Working configuration for Nvidia Blackwell

by luismiguelsaez - opened Apr 13

•

Hi folks!

The working vLLM configuration posted by the author doesn't work for dual RTX 6000 Pro, so I'm leaving this here, which is what worked for me:

CUDA_VISIBLE_DEVICES=0,1 \
SAFETENSORS_FAST_GPU=1 \
NCCL_P2P_DISABLE=1 \
NCCL_DEBUG=INFO \
VLLM_LOGGING_LEVEL=INFO \
vllm serve lukealonso/MiniMax-M2.7-NVFP4 \
--trust-remote-code \
--enable_expert_parallel \
--tensor-parallel-size 2 \
--enable-auto-tool-choice \
--tool-call-parser minimax_m2 \
--reasoning-parser minimax_m2_append_think \
--disable-custom-all-reduce \
--kv-cache-dtype fp8 \
--max-num-seqs 2

Hope it's useful for someone!

aaron-newsome

Apr 13

Looks similar to the vllm config I settled on. I'm also running 2x RTX PRO 6000 Blackwell. I found the performance to be slightly slower than 2.5 with similar setup, same hardware. See my thread posted here yesterday. Another user posted a nice sglang docker-compose that is BLAZING FAST.

luismiguelsaez

Apr 13

Thanks, will have a look at the SGLang compose YAML. Regarding the configuration I used, couldn't make it work without --disable-custom-all-reduce and the NCCL variables, because it got stuck during initialization otherwise.

verygreen

Apr 14

Thanks, will have a look at the SGLang compose YAML. Regarding the configuration I used, couldn't make it work without --disable-custom-all-reduce and the NCCL variables, because it got stuck during initialization otherwise.

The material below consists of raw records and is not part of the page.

-- pv_equiv track=rewrite | github.com/hshk99/Autopack | scripts/handle_connection_errors_ocr.py | get_round_robin_slots
-- ===== SOURCE A (Python) =====
-- from typing import Optional, Dict, List, Tuple
--
-- def get_round_robin_slots(active_slots: set, last_slot: int) -> List[int]:
--     """
--     Return active slots in round-robin order starting after last_slot.
--
--     This ensures fair attention to all slots instead of always starting from slot 1.
--     """
--     sorted_slots = sorted(active_slots)
--     if not sorted_slots:
--         return []
--
--     # Find where to start in the sorted list
--     start_idx = 0
--     for i, slot in enumerate(sorted_slots):
--         if slot > last_slot:
--             start_idx = i
--             break
--     else:
--         # All slots are <= last_slot, wrap around to start
--         start_idx = 0
--
--     # Return slots in round-robin order
--     return sorted_slots[start_idx:] + sorted_slots[:start_idx]
-- ===== SOURCE B (Python) =====
-- import bisect
-- from typing import List
--
--
-- def get_round_robin_slots(active_slots: set, last_slot: int) -> List[int]:
--     """Return active slots in round-robin order starting after last_slot.
--
--     Binary search (bisect_right) finds the rotation point; when every slot is
--     <= last_slot it returns len(sorted_slots), so the slice concatenation
--     yields the full sorted list and no empty-list guard is needed.
--     """
--     sorted_slots = sorted(active_slots)
--     idx = bisect.bisect_right(sorted_slots, last_slot)
--     return sorted_slots[idx:] + sorted_slots[:idx]
-- ===== Notes on version B (the rewrite author's own statement) =====
-- stated objective: idiomatic
-- what changed: The linear enumerate-scan with for/else and the empty-list guard are replaced by a single bisect_right binary search over the sorted list; the wrap-around case falls out of the slice arithmetic instead of a special branch.
import Mathlib
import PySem

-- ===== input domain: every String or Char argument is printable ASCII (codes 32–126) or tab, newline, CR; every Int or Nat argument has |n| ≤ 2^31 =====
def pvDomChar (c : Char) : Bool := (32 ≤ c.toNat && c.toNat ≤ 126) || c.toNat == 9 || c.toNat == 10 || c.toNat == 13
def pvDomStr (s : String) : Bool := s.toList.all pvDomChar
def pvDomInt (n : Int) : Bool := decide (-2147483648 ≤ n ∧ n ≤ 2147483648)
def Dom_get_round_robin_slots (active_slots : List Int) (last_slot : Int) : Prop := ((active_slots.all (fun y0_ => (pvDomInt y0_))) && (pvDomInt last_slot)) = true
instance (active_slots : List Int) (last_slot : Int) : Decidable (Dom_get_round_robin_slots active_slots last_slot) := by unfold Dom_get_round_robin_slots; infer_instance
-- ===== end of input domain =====

-- B replaces A's linear for/else scan (and its empty-list guard) with a bisect_right
-- binary search over the sorted list; same return value, more idiomatic.


-- ===== PORT A =====
-- the 'for i, slot in enumerate(sorted_slots): if slot > last_slot: start_idx = i; break / else: start_idx = 0' loop
def pvScanA (pairs : List (Int × Int)) (last_slot : Int) : Int :=
  match pairs with
  | [] => 0
  | (i, slot) :: rest => if last_slot < slot then i else pvScanA rest last_slot

def get_round_robin_slots (active_slots : List Int) (last_slot : Int) : List Int :=
  let sorted_slots := PySem.List.sorted active_slots (fun x => x)
  if sorted_slots = [] then []
  else
    let start_idx := pvScanA (PySem.List.enumerate sorted_slots) last_slot
    PySem.List.slice sorted_slots (some start_idx) none ++
      PySem.List.slice sorted_slots none (some start_idx)

-- ===== PORT B =====
def get_round_robin_slots_alt (active_slots : List Int) (last_slot : Int) : List Int :=
  let sorted_slots := PySem.List.sorted active_slots (fun x => x)
  let idx := PySem.List.bisectRight sorted_slots last_slot   -- bisect.bisect_right
  PySem.List.slice sorted_slots (some (idx : Int)) none ++
    PySem.List.slice sorted_slots none (some (idx : Int))

-- ===== PRECONDITION & SPEC =====
def Spec_get_round_robin_slots (active_slots : List Int) (last_slot : Int) (out : List Int) : Prop := out = get_round_robin_slots_alt active_slots last_slot
instance (active_slots : List Int) (last_slot : Int) (out : List Int) : Decidable (Spec_get_round_robin_slots active_slots last_slot out) := by unfold Spec_get_round_robin_slots; infer_instance

-- ===== CLAIM (what is proved, stated in full; the proofs are below) =====
def Claim_equal_get_round_robin_slots : Prop := ∀ (active_slots : List Int) (last_slot : Int), Dom_get_round_robin_slots active_slots last_slot → Spec_get_round_robin_slots active_slots last_slot (get_round_robin_slots active_slots last_slot)

-- ===== LEMMAS AND PROOFS =====

-- A's for/else scan over enumerate: it returns the first enumerate index whose slot
-- exceeds last_slot, and 0 when every slot is <= last_slot.
lemma pvScanA_enumerate (last : Int) :
    ∀ (s : List Int) (k : Int),
      pvScanA (PySem.List.enumerate s k) last =
        if (s.takeWhile (fun x => decide (x ≤ last))).length = s.length then 0
        else k + ((s.takeWhile (fun x => decide (x ≤ last))).length : Int) := by
  intro s
  induction s with
  | nil => intro k; simp [pvScanA, PySem.List.enumerate]
  | cons x xs ih =>
      intro k
      rw [PySem.List.enumerate_cons]
      by_cases hx : last < x
      · have hd : decide (x ≤ last) = false := by simp; omega
        simp [pvScanA, hx, hd]
      · have hd : decide (x ≤ last) = true := by simp; omega
        rw [show pvScanA ((k, x) :: PySem.List.enumerate xs (k + 1)) last
              = pvScanA (PySem.List.enumerate xs (k + 1)) last from by simp [pvScanA, hx],
            ih (k + 1), List.takeWhile_cons, if_pos hd]
        simp only [List.length_cons]
        by_cases h : (List.takeWhile (fun x => decide (x ≤ last)) xs).length = xs.length
        · simp [h]
        · have h' : ¬ ((List.takeWhile (fun x => decide (x ≤ last)) xs).length + 1
              = xs.length + 1) := by omega
          rw [if_neg h, if_neg h']
          push_cast
          ring

-- elements strictly inside takeWhile satisfy the predicate
lemma takeWhile_getD_le (s : List Int) (last : Int) :
    ∀ i : Nat, i < (s.takeWhile (fun x => decide (x ≤ last))).length → s.getD i 0 ≤ last := by
  induction s with
  | nil => intro i hi; simp at hi
  | cons x xs ih =>
      intro i hi
      by_cases hx : x ≤ last
      · rw [List.takeWhile_cons, if_pos (by simpa using hx)] at hi
        cases i with
        | zero => simpa using hx
        | succ j => simpa using ih j (by simpa using hi)
      · rw [List.takeWhile_cons, if_neg (by simpa using hx)] at hi
        simp at hi

-- the element right after takeWhile fails the predicate
lemma takeWhile_getD_gt (s : List Int) (last : Int) :
    (s.takeWhile (fun x => decide (x ≤ last))).length < s.length →
      last < s.getD (s.takeWhile (fun x => decide (x ≤ last))).length 0 := by
  induction s with
  | nil => intro h; simp at h
  | cons x xs ih =>
      intro h
      by_cases hx : x ≤ last
      · rw [List.takeWhile_cons, if_pos (by simpa using hx)] at h ⊢
        simpa using ih (by simpa using h)
      · rw [List.takeWhile_cons, if_neg (by simpa using hx)] at h ⊢
        simpa using hx

-- on the sorted list, bisect_right lands exactly at the takeWhile boundary
lemma bisectRight_eq_takeWhile (s : List Int) (last : Int)
    (hs : s.Pairwise (fun a b => a ≤ b)) :
    PySem.List.bisectRight s last = (s.takeWhile (fun x => decide (x ≤ last))).length := by
  obtain ⟨hle, hbelow, habove⟩ := PySem.List.bisectRight_spec s last hs
  have htlen : (s.takeWhile (fun x => decide (x ≤ last))).length ≤ s.length :=
    (List.takeWhile_prefix _).length_le
  rcases lt_trichotomy (PySem.List.bisectRight s last)
      (s.takeWhile (fun x => decide (x ≤ last))).length with h | h | h
  · have hrlen : PySem.List.bisectRight s last < s.length := lt_of_lt_of_le h htlen
    have h1 := habove (PySem.List.bisectRight s last) hrlen (le_refl _)
    have h2 := takeWhile_getD_le s last (PySem.List.bisectRight s last) h
    rw [List.getD_eq_getElem s 0 hrlen] at h2
    omega
  · exact h
  · have htl : (s.takeWhile (fun x => decide (x ≤ last))).length < s.length :=
      lt_of_lt_of_le h hle
    have h1 := hbelow (s.takeWhile (fun x => decide (x ≤ last))).length htl h
    have h2 := takeWhile_getD_gt s last htl
    rw [List.getD_eq_getElem s 0 htl] at h2
    omega

-- the two rotations agree on any sorted list
lemma rotations_eq (s : List Int) (last : Int) (hs : s.Pairwise (fun a b => a ≤ b)) :
    (if s = [] then []
     else PySem.List.slice s (some (pvScanA (PySem.List.enumerate s) last)) none ++
          PySem.List.slice s none (some (pvScanA (PySem.List.enumerate s) last)))
    = PySem.List.slice s (some ((PySem.List.bisectRight s last : Nat) : Int)) none ++
      PySem.List.slice s none (some ((PySem.List.bisectRight s last : Nat) : Int)) := by
  have hb := bisectRight_eq_takeWhile s last hs
  by_cases hnil : s = []
  · subst hnil
    rw [if_pos rfl, PySem.List.slice_from_natCast, PySem.List.slice_to_natCast]
    simp
  · rw [if_neg hnil, pvScanA_enumerate last s 0]
    by_cases hfull : (s.takeWhile (fun x => decide (x ≤ last))).length = s.length
    · rw [if_pos hfull, hb, hfull,
          PySem.List.slice_from s (le_refl (0:Int)), PySem.List.slice_to s (le_refl (0:Int)),
          PySem.List.slice_from_natCast, PySem.List.slice_to_natCast]
      simp
    · rw [if_neg hfull, hb, zero_add]

-- ===== VERDICT (by name: the statement is the Claim_ definition above) =====
theorem get_round_robin_slots_spec : Claim_equal_get_round_robin_slots := by
  intro active_slots last_slot _
  unfold Spec_get_round_robin_slots
  show get_round_robin_slots active_slots last_slot
      = get_round_robin_slots_alt active_slots last_slot
  unfold get_round_robin_slots get_round_robin_slots_alt
  exact rotations_eq (PySem.List.sorted active_slots (fun x => x)) last_slot
    (PySem.List.sorted_pairwise active_slots (fun x => x))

did you do the bios fix to enable the cards to talk to each other via the pcie? if you don't that'w when you tend to have hung in init. See here: https://www.reddit.com/r/LocalLLaMA/comments/1on7kol/troubleshooting_multigpu_with_2_rtx_pro_6000/

sousekd

Apr 16

•

edited Apr 16

@luismiguelsaez

Thanks, will have a look at the SGLang compose YAML. Regarding the configuration I used, couldn't make it work without --disable-custom-all-reduce and the NCCL variables, because it got stuck during initialization otherwise.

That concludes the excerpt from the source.